5. You will want to open the physical device (not the partition), and be looking at absolute sector 0 (cylinder 0, head 0, sector 0).

6. Scroll to hex address 01B8 using the 4 arrow keys. This byte is on the row 01B0, and the column 8. Note: The columns are numbered from 0-F, in hex. Thus, column 8 is the 9th column on the screen (there are 8 columns before it, columns 0-7, and 7 columns after it, columns 9, A, B, C, D, E, and F).

Address 01B8 is the first byte of the disk serial number. The disk serial number is 4 bytes, at address 01B8, 01B9, 01BA, and 01BB.

7. Look again and make SURE you're on absolute sector 0 (cylinder 0, head 0, sector 0).

8. Zero out those 4 bytes by typing 00 00 00 00.

9. Hit Ctrl-W to write the changes to the disk.

10. Exit the disk editor (Alt-X), and reboot the computer.

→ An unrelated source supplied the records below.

-- pv_equiv track=rewrite | github.com/leetaewoo123/algorithm | 프로그래머스/lv0/120853. 컨트롤 제트/컨트롤 제트.py | solution
-- ===== SOURCE A (Python) =====
-- def solution(s):
--     s = s.split(" ")
--     n = []
--     for i in s:
--         if i=="Z" and len(n)>= 1:
--             n.append(n[-1]*-1)
--         else :
--             n.append(int(i))
--     return sum(n)
-- ===== SOURCE B (Python) =====
-- def solution(s):
--     # run-based closed form: a value followed by k consecutive "Z"s contributes
--     # itself iff k is even (the Z-run sign-toggles it, cancelling in pairs)
--     toks = s.split(" ")
--     total = 0
--     i = 0
--     n = len(toks)
--     while i < n:
--         v = int(toks[i])
--         j = i + 1
--         while j < n and toks[j] == "Z":
--             j += 1
--         if (j - i - 1) % 2 == 0:
--             total += v
--         i = j
--     return total
-- ===== Notes on version B (the rewrite author's own statement) =====
-- stated objective: alternative
-- what changed: Instead of simulating the Z-cancellation token by token into a list and summing, B groups tokens into value+Z-run blocks and uses the closed form that a value followed by k Z's contributes itself iff k is even, never materialising the cancelled values.
import Mathlib
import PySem

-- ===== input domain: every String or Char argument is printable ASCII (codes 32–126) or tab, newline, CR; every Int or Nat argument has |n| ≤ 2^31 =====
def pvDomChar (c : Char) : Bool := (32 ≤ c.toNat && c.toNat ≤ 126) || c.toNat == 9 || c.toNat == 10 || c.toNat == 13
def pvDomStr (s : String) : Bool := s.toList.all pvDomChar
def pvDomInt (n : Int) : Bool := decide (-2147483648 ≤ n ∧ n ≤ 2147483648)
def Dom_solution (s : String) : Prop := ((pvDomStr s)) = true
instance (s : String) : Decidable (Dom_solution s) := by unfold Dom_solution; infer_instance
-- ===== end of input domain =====

-- B replaces A's token-by-token list simulation by a run-grouped closed form:
-- a value followed by k consecutive "Z"s contributes itself iff k is even.

-- ===== PORT A =====
-- one loop iteration of A; the Option threads int()'s ValueError (none = raised)
def solAStep (acc : Option (List Int)) (i : String) : Option (List Int) :=
  match acc with
  | none => none
  | some n =>
    if i == "Z" && decide (1 ≤ n.length) then
      match PySem.List.pyGet? n (-1) with
      | some v => some (n ++ [v * -1])
      | none => none
    else (PySem.Int.ofStr? i).map (fun v => n ++ [v])

def solution (s : String) : Int :=
  match (((PySem.Str.split? s " ").getD [])).foldl solAStep (some []) with
  | some n => n.foldl (· + ·) 0
  | none => 0          -- unreachable under Pre_solution (Python raises ValueError there)

-- ===== PORT B =====
-- B's outer while loop: take the value at the head, skip its run of "Z"s,
-- add the value iff the run length is even; Option threads int()'s ValueError
def solBGo : List String → Option Int
  | [] => some 0
  | t :: rest =>
    match PySem.Int.ofStr? t with
    | none => none
    | some v =>
      let k := (rest.takeWhile (· == "Z")).length
      (solBGo (rest.dropWhile (· == "Z"))).map
        (fun r => (if k % 2 = 0 then v else 0) + r)
termination_by l => l.length
decreasing_by
  exact Nat.lt_succ_of_le (List.length_dropWhile_le _ _)

def solution_alt (s : String) : Int :=
  match solBGo (((PySem.Str.split? s " ").getD [])) with
  | some t => t
  | none => 0          -- unreachable under Pre_solution

-- ===== PRECONDITION & SPEC =====
-- Pre_ excludes exactly the inputs where Python A raises ValueError: a token that is
-- neither a non-first "Z" nor a valid int literal (e.g. a leading "Z", or "" from "1  2").
def Pre_solution (s : String) : Prop :=
  ((((PySem.Str.split? s " ").getD [])).zipIdx.all
    (fun p => (decide (p.2 ≠ 0) && (p.1 == "Z")) || (PySem.Int.ofStr? p.1).isSome)) = true
instance (s : String) : Decidable (Pre_solution s) := by unfold Pre_solution; infer_instance

def pvWitness_solution : String := "1 Z 2"

def Spec_solution (s : String) (out : Int) : Prop := out = solution_alt s
instance (s : String) (out : Int) : Decidable (Spec_solution s out) := by unfold Spec_solution; infer_instance

-- ===== CLAIM (what is proved, stated in full; the proofs are below) =====
def Claim_equal_solution : Prop := ∀ (s : String), Dom_solution s → Pre_solution s → Spec_solution s (solution s)

-- ===== LEMMAS AND PROOFS =====

theorem foldl_add_shift : ∀ (l : List Int) (a : Int),
    l.foldl (· + ·) a = a + l.foldl (· + ·) 0 := by
  intro l
  induction l with
  | nil => simp
  | cons x t iht =>
    intro a
    rw [List.foldl_cons, List.foldl_cons, iht (a + x), iht (0 + x)]
    ring

theorem isum_append (a b : List Int) :
    (a ++ b).foldl (· + ·) 0 = a.foldl (· + ·) 0 + b.foldl (· + ·) 0 := by
  rw [List.foldl_append, foldl_add_shift]

-- the alternating list A appends while processing a run of k "Z"s after last value v
def zrun (v : Int) : Nat → List Int
  | 0 => []
  | k + 1 => (-v) :: zrun (-v) k

theorem zrun_sum : ∀ (k : Nat) (v : Int),
    (zrun v k).foldl (· + ·) 0 = if k % 2 = 0 then 0 else -v := by
  intro k
  induction k with
  | zero => intro v; simp [zrun]
  | succ k ih =>
    intro v
    simp only [zrun, List.foldl_cons]
    rw [foldl_add_shift, ih (-v)]
    rcases Nat.even_or_odd k with hk | hk
    · have h1 : k % 2 = 0 := Nat.even_iff.mp hk
      have h2 : (k + 1) % 2 = 1 := by omega
      simp [h1, h2]
    · have h1 : k % 2 = 1 := Nat.odd_iff.mp hk
      have h2 : (k + 1) % 2 = 0 := by omega
      simp [h1, h2]

theorem foldA_none (l : List String) : l.foldl solAStep none = none := by
  induction l <;> simp [solAStep, *]

-- processing k "Z"s from a state ending in v appends zrun v k
theorem foldA_replicateZ : ∀ (k : Nat) (m : List Int) (v : Int),
    (List.replicate k "Z").foldl solAStep (some (m ++ [v])) =
      some (m ++ [v] ++ zrun v k) := by
  intro k
  induction k with
  | zero => intro m v; simp [zrun]
  | succ k ih =>
    intro m v
    have hget : PySem.List.pyGet? (m ++ [v]) (-1) = some v := by
      simp [PySem.List.pyGet?, PySem.List.pyIdx?]
    have hstep : solAStep (some (m ++ [v])) "Z" = some ((m ++ [v]) ++ [-v]) := by
      simp [solAStep, hget]
    rw [List.replicate_succ, List.foldl_cons, hstep]
    have := ih (m ++ [v]) (-v)
    simp only [List.append_assoc] at this ⊢
    simpa [zrun] using this

-- main invariant: B's run-grouped pass computes A's total increment over the
-- remaining tokens, provided the remaining tokens do not start with "Z"
theorem main_inv : ∀ (N : Nat) (l : List String), l.length ≤ N →
    l.head? ≠ some "Z" →
    ∀ (n : List Int),
      solBGo l = ((l.foldl solAStep (some n)).map
        (fun nn => nn.foldl (· + ·) 0 - n.foldl (· + ·) 0)) := by
  intro N
  induction N with
  | zero =>
    intro l hl _ n
    have : l = [] := List.eq_nil_of_length_eq_zero (Nat.le_zero.mp hl)
    subst this; simp [solBGo]
  | succ N ih =>
    intro l hl hhd n
    match l with
    | [] => simp [solBGo]
    | t :: rest =>
      have ht : t ≠ "Z" := by simpa using hhd
      rw [solBGo]
      cases hint : PySem.Int.ofStr? t with
      | none =>
        have hstep : solAStep (some n) t = none := by
          simp [solAStep, ht, hint]
        simp [List.foldl_cons, hstep, foldA_none]
      | some w =>
        have hstep : solAStep (some n) t = some (n ++ [w]) := by
          simp [solAStep, ht, hint]
        set tk := rest.takeWhile (· == "Z") with htk
        set dr := rest.dropWhile (· == "Z") with hdr
        have hrest : tk ++ dr = rest := List.takeWhile_append_dropWhile
        have htkrep : tk = List.replicate tk.length "Z" := by
          rw [List.eq_replicate_iff]
          refine ⟨rfl, ?_⟩
          intro b hb
          have := List.mem_takeWhile_imp hb
          simpa using this
        have hdrhd : dr.head? ≠ some "Z" := by
          intro h
          have := List.head?_dropWhile_not (· == "Z") rest
          rw [← hdr, h] at this
          simp at this
        have hzfold : tk.foldl solAStep (some (n ++ [w])) =
            some (n ++ [w] ++ zrun w tk.length) := by
          conv_lhs => rw [htkrep]
          exact foldA_replicateZ tk.length n w
        have hlen : dr.length ≤ N := by
          have h1 : dr.length ≤ rest.length := List.length_dropWhile_le _ _
          have h2 : (t :: rest).length ≤ N + 1 := hl
          simp at h2; omega
        have hih := ih dr hlen hdrhd (n ++ [w] ++ zrun w tk.length)
        have hAfold : (t :: rest).foldl solAStep (some n) =
            dr.foldl solAStep (some (n ++ [w] ++ zrun w tk.length)) := by
          rw [List.foldl_cons, hstep, ← hrest, List.foldl_append, hzfold]
        rw [hAfold, hih]
        cases hres : dr.foldl solAStep (some (n ++ [w] ++ zrun w tk.length)) with
        | none => simp
        | some nn =>
          simp only [Option.map_some]
          congr 1
          have hsum : (n ++ [w] ++ zrun w tk.length).foldl (· + ·) 0 =
              n.foldl (· + ·) 0 + w + (if tk.length % 2 = 0 then 0 else -w) := by
            rw [isum_append, isum_append, zrun_sum]
            simp
          rw [hsum]
          split_ifs <;> ring

theorem ofStr_Z_none : PySem.Int.ofStr? "Z" = none := by decide

-- ===== VERDICT (by name: the statement is the Claim_ definition above) =====
theorem solution_spec : Claim_equal_solution := by
  intro s _ _
  unfold Spec_solution solution solution_alt
  set l := ((PySem.Str.split? s " ").getD []) with hltok
  by_cases hhd : l.head? = some "Z"
  · -- leading "Z": int("Z") fails in both ports (both fall back to 0)
    match hl : l with
    | [] => simp at hhd
    | t :: rest =>
      have ht : t = "Z" := by simpa using hhd
      subst ht
      have hstep : solAStep (some ([] : List Int)) "Z" = none := by
        simp [solAStep, ofStr_Z_none]
      rw [List.foldl_cons, hstep, foldA_none, solBGo, ofStr_Z_none]
  · have h := main_inv l.length l le_rfl hhd ([] : List Int)
    rw [h]
    cases l.foldl solAStep (some []) <;> simp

Everything should now work fine.
 

jimbo925

Distinguished
Oct 10, 2008
4
0
18,510
Thanks for the answer SomeJoe. I ended up getting Partition Magic and copying over everything again. Now it works fine. I re-installed my old (Not the original C bootable) back-up drive 120 slave and that works fine also. The only problem now is that the slave is the "D" drive which used to be the CD Drive and now my PC won't recognize my CD Drive! Any ideas? I see it in device manager under "Unknown devices"
 

SomeJoe7777

Distinguished
Apr 14, 2006
1,081
0
19,280
Verify your IDE jumper configuration. IDE devices should follow these rules:

1. Use only 80-conductor cables. They are readily identifiable because they have 3 connectors that are colored blue, black, and gray. On 40-conductor cables, usually all 3 connectors are black -- don't use these.

2. Make sure the IDE cable is 18" long maximum. Some manufacturers make 24" cables -- they will not work properly and are out of spec.

3. Blue connector goes to the motherboard, devices go on the black and gray connectors.

4. You can either set both devices on the cable to cable select (CS) setting via the jumper (if you do this, the device on the black connector will become the master, the gray connector device will become the slave). OR, you can manually make one device the master and the other device the slave via the jumpers on both devices. Do NOT make one device master or slave and the other device cable select -- it will not work.

It is generally recommended that you put both hard drives on one cable, with their jumpers set to cable select. Then put your CD-ROM by itself on a different cable (i.e. different IDE channel) on the master (black) connector, with the jumper set as cable select, or if that gives you problems set the jumper to master.

Once you've verified your hardware configuration, you should be able to see all devices in device manager. You may also need to go into disk manager and change drive letters for the 2 hard drives and the CD-ROM. Sometimes changing the drive configuration like you've done can leave some devices without a drive letter assigned.
 

jimbo925

Distinguished
Oct 10, 2008
4
0
18,510
Thanks. I have the 80-conductor cables. The hard drives are both set to CS and I have them connected to a hard drive controller card (Since my hard drive did not detect my new larger 500GB drive and I didn't want to flash my mobo). My CD Drive is connected to another controller card. It just was built that way. I'll try the drive letter change and see if that works.
 

jimbo925

Distinguished
Oct 10, 2008
4
0
18,510
Thanks SomeJoe, Actually I just deleted the CD Drive in Device Manager (Unknown Devices) and when I re-booted it re-assigned it to another letter and I'm all good. thanks for the help though.
 

ivajloyes

Distinguished
Jun 6, 2009
1
0
18,510
@ SomeJoe7777: Thank you for this information - I resolved almost identical problem thanks to you! In the beginning I used Acronis True Image (from Hirens boot CD) and I came up to that loop. After I realized that the “Windows installation has seen the new drive before the clone, the disk was initialized, and a partition was created on it.” I recreated the partitions under Partition Magic (in the same boot CD). After a second run with Acronis the result was the same. So I turned to Norton Ghost partition to partition creation and actually that worked. I’ve never had problems before with Acronis (I’m using it a lot).
Once again, Thank You for the information!